→ Task brief
When the string "hfull" is part of a line in the data below, report the whole line.
*** Source data ***
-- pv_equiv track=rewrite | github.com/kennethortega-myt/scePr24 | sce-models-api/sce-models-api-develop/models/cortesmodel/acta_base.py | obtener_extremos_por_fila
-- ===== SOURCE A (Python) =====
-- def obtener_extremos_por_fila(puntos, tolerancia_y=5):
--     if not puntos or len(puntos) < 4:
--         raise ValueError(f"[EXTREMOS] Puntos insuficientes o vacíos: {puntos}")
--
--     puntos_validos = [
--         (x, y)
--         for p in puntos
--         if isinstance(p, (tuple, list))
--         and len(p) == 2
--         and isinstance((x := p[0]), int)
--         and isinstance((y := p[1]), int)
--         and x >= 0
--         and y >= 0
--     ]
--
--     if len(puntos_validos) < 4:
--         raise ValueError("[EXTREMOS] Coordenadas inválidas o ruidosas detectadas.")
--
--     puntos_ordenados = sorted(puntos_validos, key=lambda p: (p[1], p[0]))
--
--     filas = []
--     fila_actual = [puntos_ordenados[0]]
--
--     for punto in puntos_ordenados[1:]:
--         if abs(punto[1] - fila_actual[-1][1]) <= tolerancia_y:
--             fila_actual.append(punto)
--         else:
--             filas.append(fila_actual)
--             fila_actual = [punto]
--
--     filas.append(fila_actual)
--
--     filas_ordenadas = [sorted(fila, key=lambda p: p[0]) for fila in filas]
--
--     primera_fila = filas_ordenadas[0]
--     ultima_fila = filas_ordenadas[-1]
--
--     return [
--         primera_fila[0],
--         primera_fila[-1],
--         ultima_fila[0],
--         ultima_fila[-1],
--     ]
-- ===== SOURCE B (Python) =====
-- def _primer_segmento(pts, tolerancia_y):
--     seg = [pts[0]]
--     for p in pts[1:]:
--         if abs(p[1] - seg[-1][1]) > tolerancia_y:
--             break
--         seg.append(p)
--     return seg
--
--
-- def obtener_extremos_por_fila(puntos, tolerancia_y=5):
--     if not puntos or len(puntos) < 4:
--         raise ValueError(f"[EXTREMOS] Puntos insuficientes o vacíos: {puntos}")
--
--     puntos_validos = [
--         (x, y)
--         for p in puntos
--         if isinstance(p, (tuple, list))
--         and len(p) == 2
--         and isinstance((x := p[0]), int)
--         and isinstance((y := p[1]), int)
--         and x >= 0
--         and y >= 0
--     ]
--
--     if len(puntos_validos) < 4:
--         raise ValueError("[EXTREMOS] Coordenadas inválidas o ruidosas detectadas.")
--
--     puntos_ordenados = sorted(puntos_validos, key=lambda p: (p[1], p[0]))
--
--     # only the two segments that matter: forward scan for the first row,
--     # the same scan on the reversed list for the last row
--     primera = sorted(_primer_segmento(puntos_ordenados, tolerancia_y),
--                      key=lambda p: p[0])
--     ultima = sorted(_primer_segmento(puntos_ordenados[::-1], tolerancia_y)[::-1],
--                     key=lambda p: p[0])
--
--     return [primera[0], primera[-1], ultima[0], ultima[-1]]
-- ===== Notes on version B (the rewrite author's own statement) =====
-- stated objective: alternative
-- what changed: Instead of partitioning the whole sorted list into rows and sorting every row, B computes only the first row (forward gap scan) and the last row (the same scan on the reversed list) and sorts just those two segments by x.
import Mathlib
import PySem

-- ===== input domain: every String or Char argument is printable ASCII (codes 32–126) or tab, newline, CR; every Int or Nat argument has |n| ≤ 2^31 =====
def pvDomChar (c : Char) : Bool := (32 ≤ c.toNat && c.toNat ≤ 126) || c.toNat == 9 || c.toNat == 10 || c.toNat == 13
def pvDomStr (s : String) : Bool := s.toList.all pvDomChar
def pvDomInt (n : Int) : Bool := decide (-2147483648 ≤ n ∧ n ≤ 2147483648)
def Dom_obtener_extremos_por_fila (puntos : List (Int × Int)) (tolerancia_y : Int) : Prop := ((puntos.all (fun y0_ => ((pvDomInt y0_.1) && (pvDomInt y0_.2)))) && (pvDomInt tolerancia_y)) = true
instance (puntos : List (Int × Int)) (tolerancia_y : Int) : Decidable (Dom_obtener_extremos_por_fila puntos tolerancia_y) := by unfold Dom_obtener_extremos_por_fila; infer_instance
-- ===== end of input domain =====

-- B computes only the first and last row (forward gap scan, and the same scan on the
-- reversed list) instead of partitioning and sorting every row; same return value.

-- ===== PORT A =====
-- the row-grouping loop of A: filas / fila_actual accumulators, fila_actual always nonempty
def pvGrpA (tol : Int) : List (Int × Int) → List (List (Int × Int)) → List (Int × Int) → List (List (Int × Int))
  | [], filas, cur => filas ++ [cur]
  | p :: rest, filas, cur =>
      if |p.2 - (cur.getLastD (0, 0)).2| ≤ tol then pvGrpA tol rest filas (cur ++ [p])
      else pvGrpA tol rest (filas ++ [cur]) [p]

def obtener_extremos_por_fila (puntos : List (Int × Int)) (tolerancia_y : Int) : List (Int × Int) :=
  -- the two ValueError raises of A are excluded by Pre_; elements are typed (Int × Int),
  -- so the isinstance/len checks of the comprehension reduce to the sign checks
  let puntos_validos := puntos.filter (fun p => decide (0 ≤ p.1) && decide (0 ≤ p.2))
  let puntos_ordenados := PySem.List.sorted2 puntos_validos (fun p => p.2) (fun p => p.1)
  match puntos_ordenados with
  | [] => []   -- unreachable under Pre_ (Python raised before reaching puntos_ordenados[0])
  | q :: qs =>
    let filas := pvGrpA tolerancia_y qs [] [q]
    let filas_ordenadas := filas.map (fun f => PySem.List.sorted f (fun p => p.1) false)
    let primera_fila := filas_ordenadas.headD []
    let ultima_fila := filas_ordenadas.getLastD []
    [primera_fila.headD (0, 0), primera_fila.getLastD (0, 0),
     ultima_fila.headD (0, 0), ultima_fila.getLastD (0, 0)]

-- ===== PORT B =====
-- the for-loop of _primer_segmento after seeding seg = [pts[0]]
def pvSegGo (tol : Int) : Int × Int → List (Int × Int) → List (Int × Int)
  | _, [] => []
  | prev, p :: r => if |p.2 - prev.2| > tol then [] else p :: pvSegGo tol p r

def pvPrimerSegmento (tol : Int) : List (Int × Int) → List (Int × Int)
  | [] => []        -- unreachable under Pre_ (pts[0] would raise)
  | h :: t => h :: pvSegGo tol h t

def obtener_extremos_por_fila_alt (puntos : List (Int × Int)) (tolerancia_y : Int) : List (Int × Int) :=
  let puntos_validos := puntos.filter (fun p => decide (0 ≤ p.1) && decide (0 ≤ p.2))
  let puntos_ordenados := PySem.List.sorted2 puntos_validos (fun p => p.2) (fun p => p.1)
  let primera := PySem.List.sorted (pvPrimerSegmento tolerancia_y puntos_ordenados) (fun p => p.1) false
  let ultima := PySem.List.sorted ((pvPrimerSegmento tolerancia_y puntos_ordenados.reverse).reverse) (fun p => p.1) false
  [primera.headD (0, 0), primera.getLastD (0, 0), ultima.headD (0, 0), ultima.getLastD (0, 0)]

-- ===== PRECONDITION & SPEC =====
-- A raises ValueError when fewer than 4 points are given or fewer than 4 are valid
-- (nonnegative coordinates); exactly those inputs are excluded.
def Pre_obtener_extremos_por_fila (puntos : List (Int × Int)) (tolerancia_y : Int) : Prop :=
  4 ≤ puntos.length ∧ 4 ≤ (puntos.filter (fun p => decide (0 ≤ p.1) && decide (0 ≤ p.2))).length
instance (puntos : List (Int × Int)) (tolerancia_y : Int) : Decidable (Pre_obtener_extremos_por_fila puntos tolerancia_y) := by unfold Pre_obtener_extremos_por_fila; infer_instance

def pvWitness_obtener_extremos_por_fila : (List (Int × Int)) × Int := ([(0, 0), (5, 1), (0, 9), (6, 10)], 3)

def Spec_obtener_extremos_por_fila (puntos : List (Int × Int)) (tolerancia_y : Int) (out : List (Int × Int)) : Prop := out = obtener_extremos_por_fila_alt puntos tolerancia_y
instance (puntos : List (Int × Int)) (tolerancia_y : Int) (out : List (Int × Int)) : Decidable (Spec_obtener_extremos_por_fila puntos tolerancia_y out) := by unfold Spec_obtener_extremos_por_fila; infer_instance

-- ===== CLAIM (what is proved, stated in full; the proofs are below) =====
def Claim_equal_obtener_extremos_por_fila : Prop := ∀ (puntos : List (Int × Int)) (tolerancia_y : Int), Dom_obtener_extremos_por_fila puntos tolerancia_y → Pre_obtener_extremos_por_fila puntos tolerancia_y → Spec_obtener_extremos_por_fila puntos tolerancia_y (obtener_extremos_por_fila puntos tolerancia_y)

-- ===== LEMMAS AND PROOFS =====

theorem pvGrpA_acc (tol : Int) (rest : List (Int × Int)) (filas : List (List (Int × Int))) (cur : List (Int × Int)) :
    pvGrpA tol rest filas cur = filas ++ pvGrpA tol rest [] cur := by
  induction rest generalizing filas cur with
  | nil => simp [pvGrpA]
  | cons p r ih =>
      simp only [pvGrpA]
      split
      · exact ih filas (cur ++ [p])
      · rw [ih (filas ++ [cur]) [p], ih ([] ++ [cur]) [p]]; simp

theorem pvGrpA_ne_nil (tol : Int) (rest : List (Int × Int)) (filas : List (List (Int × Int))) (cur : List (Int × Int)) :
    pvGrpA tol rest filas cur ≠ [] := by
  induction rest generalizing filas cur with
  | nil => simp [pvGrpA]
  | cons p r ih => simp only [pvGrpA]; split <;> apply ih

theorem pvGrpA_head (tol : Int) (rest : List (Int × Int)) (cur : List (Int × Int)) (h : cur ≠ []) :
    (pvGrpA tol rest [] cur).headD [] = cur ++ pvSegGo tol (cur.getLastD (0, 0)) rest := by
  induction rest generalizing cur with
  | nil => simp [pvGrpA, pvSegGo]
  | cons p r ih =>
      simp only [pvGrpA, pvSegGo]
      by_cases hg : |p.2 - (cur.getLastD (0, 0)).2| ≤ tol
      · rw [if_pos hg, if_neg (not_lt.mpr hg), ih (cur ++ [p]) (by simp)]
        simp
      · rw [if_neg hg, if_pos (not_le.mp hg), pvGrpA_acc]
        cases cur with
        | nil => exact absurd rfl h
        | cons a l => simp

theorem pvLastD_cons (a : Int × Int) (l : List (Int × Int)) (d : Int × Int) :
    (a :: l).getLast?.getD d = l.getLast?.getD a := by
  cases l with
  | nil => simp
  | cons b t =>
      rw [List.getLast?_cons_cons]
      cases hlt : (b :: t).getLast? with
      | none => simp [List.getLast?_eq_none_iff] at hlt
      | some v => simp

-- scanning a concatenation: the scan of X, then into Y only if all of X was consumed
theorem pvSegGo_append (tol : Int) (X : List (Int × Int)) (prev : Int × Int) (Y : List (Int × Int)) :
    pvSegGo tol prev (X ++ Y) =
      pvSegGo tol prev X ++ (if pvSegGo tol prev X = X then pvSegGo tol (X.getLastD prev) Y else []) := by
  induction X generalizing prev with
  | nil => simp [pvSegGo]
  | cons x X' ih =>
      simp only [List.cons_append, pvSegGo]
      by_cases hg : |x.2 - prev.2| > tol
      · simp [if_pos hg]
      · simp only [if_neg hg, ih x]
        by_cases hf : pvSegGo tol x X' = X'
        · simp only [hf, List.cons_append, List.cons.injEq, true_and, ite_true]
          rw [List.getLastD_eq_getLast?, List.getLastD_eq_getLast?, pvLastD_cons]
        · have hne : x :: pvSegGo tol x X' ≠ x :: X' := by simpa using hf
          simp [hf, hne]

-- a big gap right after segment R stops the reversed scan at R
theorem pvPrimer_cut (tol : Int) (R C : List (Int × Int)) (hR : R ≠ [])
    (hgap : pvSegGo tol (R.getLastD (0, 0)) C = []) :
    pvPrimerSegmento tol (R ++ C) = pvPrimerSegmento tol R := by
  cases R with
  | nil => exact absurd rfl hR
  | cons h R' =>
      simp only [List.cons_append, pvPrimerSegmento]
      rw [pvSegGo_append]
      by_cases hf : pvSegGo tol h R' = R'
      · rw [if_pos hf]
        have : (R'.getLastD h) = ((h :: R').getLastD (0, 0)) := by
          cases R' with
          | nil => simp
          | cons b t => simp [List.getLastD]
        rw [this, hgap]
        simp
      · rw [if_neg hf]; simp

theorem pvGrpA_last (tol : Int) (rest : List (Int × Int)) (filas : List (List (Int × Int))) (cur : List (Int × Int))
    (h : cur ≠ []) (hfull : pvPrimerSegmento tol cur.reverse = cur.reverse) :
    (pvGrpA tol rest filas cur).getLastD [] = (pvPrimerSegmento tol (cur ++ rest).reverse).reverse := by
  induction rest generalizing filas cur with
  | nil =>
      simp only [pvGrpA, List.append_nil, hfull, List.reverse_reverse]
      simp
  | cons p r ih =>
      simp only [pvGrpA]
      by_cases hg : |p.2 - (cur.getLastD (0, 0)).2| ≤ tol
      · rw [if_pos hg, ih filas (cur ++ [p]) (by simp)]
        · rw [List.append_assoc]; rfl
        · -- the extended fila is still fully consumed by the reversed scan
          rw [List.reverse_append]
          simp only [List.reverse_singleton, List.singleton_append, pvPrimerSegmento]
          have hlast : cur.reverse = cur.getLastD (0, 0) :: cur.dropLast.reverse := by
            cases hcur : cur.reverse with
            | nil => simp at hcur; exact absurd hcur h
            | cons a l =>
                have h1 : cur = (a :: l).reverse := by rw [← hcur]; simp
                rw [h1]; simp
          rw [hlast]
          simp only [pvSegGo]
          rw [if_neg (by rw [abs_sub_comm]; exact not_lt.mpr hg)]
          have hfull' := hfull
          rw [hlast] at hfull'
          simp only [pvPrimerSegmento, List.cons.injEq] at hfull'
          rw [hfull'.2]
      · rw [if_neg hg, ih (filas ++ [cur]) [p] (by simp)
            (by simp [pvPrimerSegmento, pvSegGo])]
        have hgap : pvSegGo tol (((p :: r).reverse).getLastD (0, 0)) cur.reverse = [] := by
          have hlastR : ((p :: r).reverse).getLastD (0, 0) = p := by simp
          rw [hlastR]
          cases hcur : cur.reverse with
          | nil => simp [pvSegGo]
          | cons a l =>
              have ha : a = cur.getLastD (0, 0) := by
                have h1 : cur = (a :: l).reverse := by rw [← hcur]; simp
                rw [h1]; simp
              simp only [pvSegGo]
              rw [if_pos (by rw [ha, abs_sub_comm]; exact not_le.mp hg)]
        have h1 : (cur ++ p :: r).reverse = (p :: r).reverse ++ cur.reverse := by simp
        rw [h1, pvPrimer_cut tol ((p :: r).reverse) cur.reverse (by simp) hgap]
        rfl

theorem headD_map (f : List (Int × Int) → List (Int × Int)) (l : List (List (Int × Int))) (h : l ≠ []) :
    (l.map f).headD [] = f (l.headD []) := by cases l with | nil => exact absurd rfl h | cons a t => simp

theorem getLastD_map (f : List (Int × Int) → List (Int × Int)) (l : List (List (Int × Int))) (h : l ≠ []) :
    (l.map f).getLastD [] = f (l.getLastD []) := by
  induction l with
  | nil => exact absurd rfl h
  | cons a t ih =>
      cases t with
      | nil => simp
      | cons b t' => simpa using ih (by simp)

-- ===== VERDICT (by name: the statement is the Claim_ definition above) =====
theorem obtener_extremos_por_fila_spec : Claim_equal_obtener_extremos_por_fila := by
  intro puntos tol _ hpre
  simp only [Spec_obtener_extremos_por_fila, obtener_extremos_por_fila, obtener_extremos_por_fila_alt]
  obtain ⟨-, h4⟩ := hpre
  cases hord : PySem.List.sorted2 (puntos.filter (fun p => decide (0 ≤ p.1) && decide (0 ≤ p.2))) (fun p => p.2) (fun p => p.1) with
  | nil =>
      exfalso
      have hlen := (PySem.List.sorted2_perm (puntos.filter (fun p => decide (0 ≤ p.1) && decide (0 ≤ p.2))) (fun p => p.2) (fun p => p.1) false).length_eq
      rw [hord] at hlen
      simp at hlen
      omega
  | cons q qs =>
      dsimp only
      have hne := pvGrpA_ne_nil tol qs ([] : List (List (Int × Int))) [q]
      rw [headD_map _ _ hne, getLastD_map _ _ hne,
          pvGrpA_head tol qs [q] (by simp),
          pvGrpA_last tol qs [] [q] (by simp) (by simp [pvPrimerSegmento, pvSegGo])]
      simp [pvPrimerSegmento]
*** End of Source data ***
→ Answer below
    (h : cur ≠ []) (hfull : pvPrimerSegmento tol cur.reverse = cur.reverse) :
      simp only [pvGrpA, List.append_nil, hfull, List.reverse_reverse]
          have hfull' := hfull
          rw [hlast] at hfull'
          simp only [pvPrimerSegmento, List.cons.injEq] at hfull'
          rw [hfull'.2]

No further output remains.